/ por Alejandro Roxán /
Hace semanas, incluso meses, que si uno ojea un diario de tirada nacional se encontrará, con toda probabilidad, una, dos o tres columnas de opinión que rumian el asunto de la oficialidad. Parece que en el resto del país reverdecieran lo que, tirando de léxico noventero, denominaríamos sensatos y pensantes, puntuales siempre a la polémica bablista y de cuya ocasional fermentación regional obtienen para sí dulces néctares. Ahora, y cada vez que llegan noticias relativas a la cooficialidad allende la cordillera, los artículos de opinión se convierten en un polvorín antinacionalista.
Existe, más allá del debate parlamentario y de la gresca diaria, cortesía de los representantes de Vox —que, con señalamientos a otro diputado incluidos, ven en la pelea regional la oportunidad de que los paseen por las tertulias de Madrid—, una intelligentsia antibablista que derrama de lunes a domingo sus bien escritos odios hacia la lengua asturiana. Un torrente de filólogos, historiadores, académicos, periodistas, columnistas, críticos musicales, opinólogos y turistas que veranean en Llanes aquejados de algún grado indeterminado de sordera, opina día sí y día también sobre el pasado, el presente y el porvenir de la lengua vernácula de Asturias. Que el número de escribientes sea alto, y he aquí lo más curioso del tema, puede llamar a engaño sobre la variedad argumental de las piezas periodísticas: la tinta vertida es mucha, y en ocasiones realmente buena, pero los argumentos son pocos, pobres y reiterativos, como expresaba el expresidente asturiano Pedro de Silva hace unas semanas.

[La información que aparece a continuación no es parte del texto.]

-- pv_equiv track=rewrite | github.com/Chukwunazaekpere/msc-cryptology | optimizations/DES/sub_key_gen.py | _join_shifted_perm_keys
-- ===== SOURCE A (Python) =====
-- def _join_shifted_perm_keys(shifted_keys: dict):
--     shifted_keys_values = shifted_keys.values()
--     joint_keys = ""
--     joint_keys_list = []
--     for idx, splitted_key in enumerate(shifted_keys_values):
--         if idx == 0:
--             joint_keys+=(splitted_key)
--         else:
--             if idx%2 == 0:
--                 joint_keys+=(splitted_key)
--             else:
--                 joint_keys+=(splitted_key)
--                 joint_keys_list.append(joint_keys)
--                 joint_keys = ""
--     return joint_keys_list
-- ===== SOURCE B (Python) =====
-- def _join_shifted_perm_keys(shifted_keys: dict):
--     vals = list(shifted_keys.values())
--     return [vals[i] + vals[i + 1] for i in range(0, len(vals) - 1, 2)]
-- ===== Notes on version B (the rewrite author's own statement) =====
-- stated objective: simpler
-- what changed: Replaces the element-by-element fold with a mutable string accumulator and parity branching by a single stride-2 index comprehension that emits one concatenated pair per step (the trailing unpaired value is dropped by the len-1 bound, matching A).
import Mathlib
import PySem

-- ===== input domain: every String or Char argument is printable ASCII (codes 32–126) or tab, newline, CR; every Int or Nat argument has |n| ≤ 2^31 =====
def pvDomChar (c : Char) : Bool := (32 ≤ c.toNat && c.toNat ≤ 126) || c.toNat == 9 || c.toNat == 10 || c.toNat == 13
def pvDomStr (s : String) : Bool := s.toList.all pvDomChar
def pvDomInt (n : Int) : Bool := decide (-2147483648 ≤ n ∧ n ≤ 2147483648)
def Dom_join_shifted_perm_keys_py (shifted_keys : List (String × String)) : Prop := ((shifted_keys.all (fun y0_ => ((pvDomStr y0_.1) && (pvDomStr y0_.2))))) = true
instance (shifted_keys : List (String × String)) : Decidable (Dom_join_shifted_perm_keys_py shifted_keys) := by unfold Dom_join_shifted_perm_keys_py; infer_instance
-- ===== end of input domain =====

-- B replaces A's element-wise fold with a mutable accumulator and parity branches
-- by a stride-2 index comprehension emitting one concatenated pair per step (simpler).


-- ===== PORT A =====
-- one step of A's for-loop over enumerate(shifted_keys.values()); state = (joint_keys, joint_keys_list)
def pvStepA (st : String × List String) (p : Int × String) : String × List String :=
  if p.1 = 0 then (st.1 ++ p.2, st.2)
  else if PySem.Int.mod p.1 2 = 0 then (st.1 ++ p.2, st.2)
  else ("", st.2 ++ [st.1 ++ p.2])

def join_shifted_perm_keys_py (shifted_keys : List (String × String)) : List String :=
  let shifted_keys_values := (PySem.Dict.ofList shifted_keys).values
  let st := (PySem.List.enumerate shifted_keys_values).foldl pvStepA ("", [])
  st.2

-- ===== PORT B =====
def join_shifted_perm_keys_py_alt (shifted_keys : List (String × String)) : List String :=
  let vals := (PySem.Dict.ofList shifted_keys).values
  (PySem.List.pyRange 0 ((vals.length : Int) - 1) 2).map
    (fun i => PySem.List.pyGetD vals i "" ++ PySem.List.pyGetD vals (i + 1) "")

-- ===== PRECONDITION & SPEC =====
def Spec_join_shifted_perm_keys_py (shifted_keys : List (String × String)) (out : List String) : Prop := out = join_shifted_perm_keys_py_alt shifted_keys
instance (shifted_keys : List (String × String)) (out : List String) : Decidable (Spec_join_shifted_perm_keys_py shifted_keys out) := by unfold Spec_join_shifted_perm_keys_py; infer_instance

-- ===== CLAIM (what is proved, stated in full; the proofs are below) =====
def Claim_equal_join_shifted_perm_keys_py : Prop := ∀ (shifted_keys : List (String × String)), Dom_join_shifted_perm_keys_py shifted_keys → Spec_join_shifted_perm_keys_py shifted_keys (join_shifted_perm_keys_py shifted_keys)

-- ===== LEMMAS AND PROOFS =====

-- the common value of both loops, with A's pending accumulator j for the first pair:
-- concatenate the values pairwise, drop a trailing odd element
def pvPairsFrom (j : String) (l : List String) : List String :=
  match l with
  | [] => []
  | [_] => []
  | x :: y :: t => (j ++ x ++ y) :: pvPairsFrom "" t

lemma twoStepInd {α : Type} {motive : List α → Prop} (h0 : motive []) (h1 : ∀ x, motive [x])
    (h2 : ∀ x y t, motive t → motive (x :: y :: t)) : ∀ l, motive l
  | [] => h0
  | [x] => h1 x
  | x :: y :: t => h2 x y t (twoStepInd h0 h1 h2 t)

lemma pvStepA_even (st : String × List String) (m : Nat) (x : String) :
    pvStepA st (((2 * m : Nat) : Int), x) = (st.1 ++ x, st.2) := by
  unfold pvStepA
  rcases Nat.eq_zero_or_pos m with h | h
  · subst h; simp
  · have h2 : PySem.Int.mod ((2 * m : Nat) : Int) 2 = 0 :=
      (PySem.Int.mod_eq_zero_iff_dvd _ 2).mpr ⟨(m : Int), by push_cast; ring⟩
    rw [if_neg (by omega), if_pos h2]

lemma pvStepA_odd (st : String × List String) (m : Nat) (x : String) :
    pvStepA st (((2 * m + 1 : Nat) : Int), x) = ("", st.2 ++ [st.1 ++ x]) := by
  unfold pvStepA
  have h2 : PySem.Int.mod ((2 * m + 1 : Nat) : Int) 2 ≠ 0 := by
    rw [Ne, PySem.Int.mod_eq_zero_iff_dvd]
    rintro ⟨c, hc⟩; omega
  rw [if_neg (by omega), if_neg h2]

lemma loopA (l : List String) : ∀ (m : Nat) (j : String) (acc : List String),
    ((PySem.List.enumerate l ((2 * m : Nat) : Int)).foldl pvStepA (j, acc)).2
      = acc ++ pvPairsFrom j l := by
  induction l using twoStepInd with
  | h0 => intro m j acc; simp [PySem.List.enumerate_nil, pvPairsFrom]
  | h1 x =>
    intro m j acc
    rw [PySem.List.enumerate_cons, PySem.List.enumerate_nil]
    simp only [List.foldl_cons, List.foldl_nil, pvStepA_even]
    simp [pvPairsFrom]
  | h2 x y t ih =>
    intro m j acc
    rw [PySem.List.enumerate_cons, PySem.List.enumerate_cons]
    simp only [List.foldl_cons, pvStepA_even]
    have hc1 : ((2 * m : Nat) : Int) + 1 = ((2 * m + 1 : Nat) : Int) := by push_cast; ring
    rw [hc1, pvStepA_odd]
    have hc2 : ((2 * m + 1 : Nat) : Int) + 1 = ((2 * (m + 1) : Nat) : Int) := by push_cast; ring
    rw [hc2, ih (m + 1)]
    simp [pvPairsFrom]

-- A's loop result is the pairwise concatenation of the value list
lemma portA_eq_pairs (l : List String) :
    ((PySem.List.enumerate l).foldl pvStepA ("", [])).2 = pvPairsFrom "" l := by
  have h := loopA l 0 "" []
  simpa using h

-- B's stride-2 Int range, rewritten as a Nat range of pair indices
lemma rangeB (l : List String) :
    PySem.List.pyRange 0 ((l.length : Int) - 1) 2
      = (List.range (l.length / 2)).map (fun k => ((2 * k : Nat) : Int)) := by
  rw [PySem.List.pyRange_of_pos 0 ((l.length : Int) - 1) (by norm_num)]
  have hq : (if (0 : Int) < (l.length : Int) - 1 then (((l.length : Int) - 1 - 0 + 2 - 1) / 2).toNat else 0)
      = l.length / 2 := by
    split_ifs with h
    · omega
    · omega
  rw [hq]
  apply List.map_congr_left
  intro k _
  push_cast; ring

-- the Nat-range form of B's comprehension computes pvPairsFrom ""
lemma natB (l : List String) :
    (List.range (l.length / 2)).map (fun k => l.getD (2 * k) "" ++ l.getD (2 * k + 1) "")
      = pvPairsFrom "" l := by
  induction l using twoStepInd with
  | h0 => simp [pvPairsFrom]
  | h1 x => simp [pvPairsFrom]
  | h2 x y t ih =>
    have hlen : (x :: y :: t).length / 2 = t.length / 2 + 1 := by simp; omega
    rw [hlen, List.range_succ_eq_map, List.map_cons, List.map_map]
    have hstep : ∀ k ∈ List.range (t.length / 2),
        ((fun k => (x :: y :: t).getD (2 * k) "" ++ (x :: y :: t).getD (2 * k + 1) "") ∘
          (fun n => n + 1)) k
        = (fun k => t.getD (2 * k) "" ++ t.getD (2 * k + 1) "") k := by
      intro k _
      simp only [Function.comp_apply]
      rw [show 2 * (k + 1) = 2 * k + 1 + 1 by ring]
      rw [List.getD_cons_succ, List.getD_cons_succ, List.getD_cons_succ, List.getD_cons_succ]
    rw [List.map_congr_left hstep, ih]
    simp [pvPairsFrom]

lemma portB_eq_pairs (l : List String) :
    (PySem.List.pyRange 0 ((l.length : Int) - 1) 2).map
      (fun i => PySem.List.pyGetD l i "" ++ PySem.List.pyGetD l (i + 1) "") = pvPairsFrom "" l := by
  rw [rangeB, List.map_map]
  rw [← natB]
  apply List.map_congr_left
  intro k _
  simp only [Function.comp_apply]
  have hc : ((2 * k : Nat) : Int) + 1 = ((2 * k + 1 : Nat) : Int) := by push_cast; ring
  rw [hc, PySem.List.pyGetD_natCast, PySem.List.pyGetD_natCast]

-- ===== VERDICT (by name: the statement is the Claim_ definition above) =====
theorem join_shifted_perm_keys_py_spec : Claim_equal_join_shifted_perm_keys_py := by
  intro shifted_keys _
  unfold Spec_join_shifted_perm_keys_py join_shifted_perm_keys_py join_shifted_perm_keys_py_alt
  rw [portA_eq_pairs, portB_eq_pairs]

Si se realizara una estadística que recogiera la aparición en prensa de opiniones enérgicamente contrarias a la cooficialidad y, no ya opiniones favorables, sino vacilantes o simplemente no beligerantes, seria esclarecedora. La estadística nos diría nítidamente que el matiz suele estar en el grado de falsedades que el articulista maneja para construir su refinada columna. Y no me malinterpreten: no me molesta lo más mínimo la libertad de expresión, pero sí me parece sospechosa —y, sobre todo, cansino— la mera repetición de lo de siempre en los mismos medios de siempre, serviles a lo de siempre. Un abajofirmantismo pomposo y recurrente que tiene más de argumento de autoridad que de cualquier otra cosa. Toda esa masa de intelectuales consagrados a repetir machaconamente las mismas razones, las mismas mentiras, los mismos apocalipsis. Es, desde luego, un terreno fértil para la prensa estatal el de la alerta antiasturianista.
Los argumentos, repetidos hasta la saciedad desde los años setenta y que reproducen y multiplican ahora los altavoces ultracantábricos, son siempre los mismos: el asturiano no existe, o existió pero se perdió; o lo que existen son muchos bables, uno en cada valle, ininteligibles entre sí; o inteligibles pero distintos y abocados a la uniformidad y a la extinción si se dota de una norma al idioma; o es que eso la mi güela nunca lo dijo y entonces es imposible que nadie lo dijera jamás; o resulta que hay cosas mejores en las que gastarse los cuartos; o es que Cataluña, la posmodernidad, la izquierda identitaria, el abandono de las luchas materiales. Estos últimos argumentos son de factura más reciente. Da igual que existan sobradas pruebas sobre la existencia histórica de la lengua asturiana, que la diversidad de los bables no sea mayor a la de cualquier otro idioma (peninsulares incluidos) y que los hablantes de una y otra variedad hayan venido entendiéndose, mediante la modulación de los mismos, desde hace siglos; da igual que el proceso natural en cualquier lengua sea dotarse de normas gramaticales y ortográficas; da igual que sea evidente que porque tú no conozcas una palabra no significa que no exista o que, a pesar de ser la oficialidad una reivindicación histórica en la región, el nacionalismo asturiano no tuvo nunca en la Junta General un solo diputado. En general, todo esto da igual y no existe una oposición razonable o moderada a la cooficialidad.
No me extenderé en contraargumentar cada una de las trilladas razones esgrimidas: para ello hay multitud de artículos circulando por ahí. Escribo este únicamente como consejo, como advertencia personal ante tanta bella palabra desperdiciada, ante tanta tinta malograda y ante toda esa pléyade monótona de opinólogos, para repetirme aquello que decía el personaje de Chirbes: la buena letra es el disfraz de las mentiras.

Alejandro Roxán (Cangues d’Onís, 1994) es graduado en historia por la Universidad de Oviedo y máster en historia social y análisis sociocultural por la misma Universidad. Es miembro de la Asociación para la Recuperación de la Memoria Histórica y colabora en el diario El Comercio.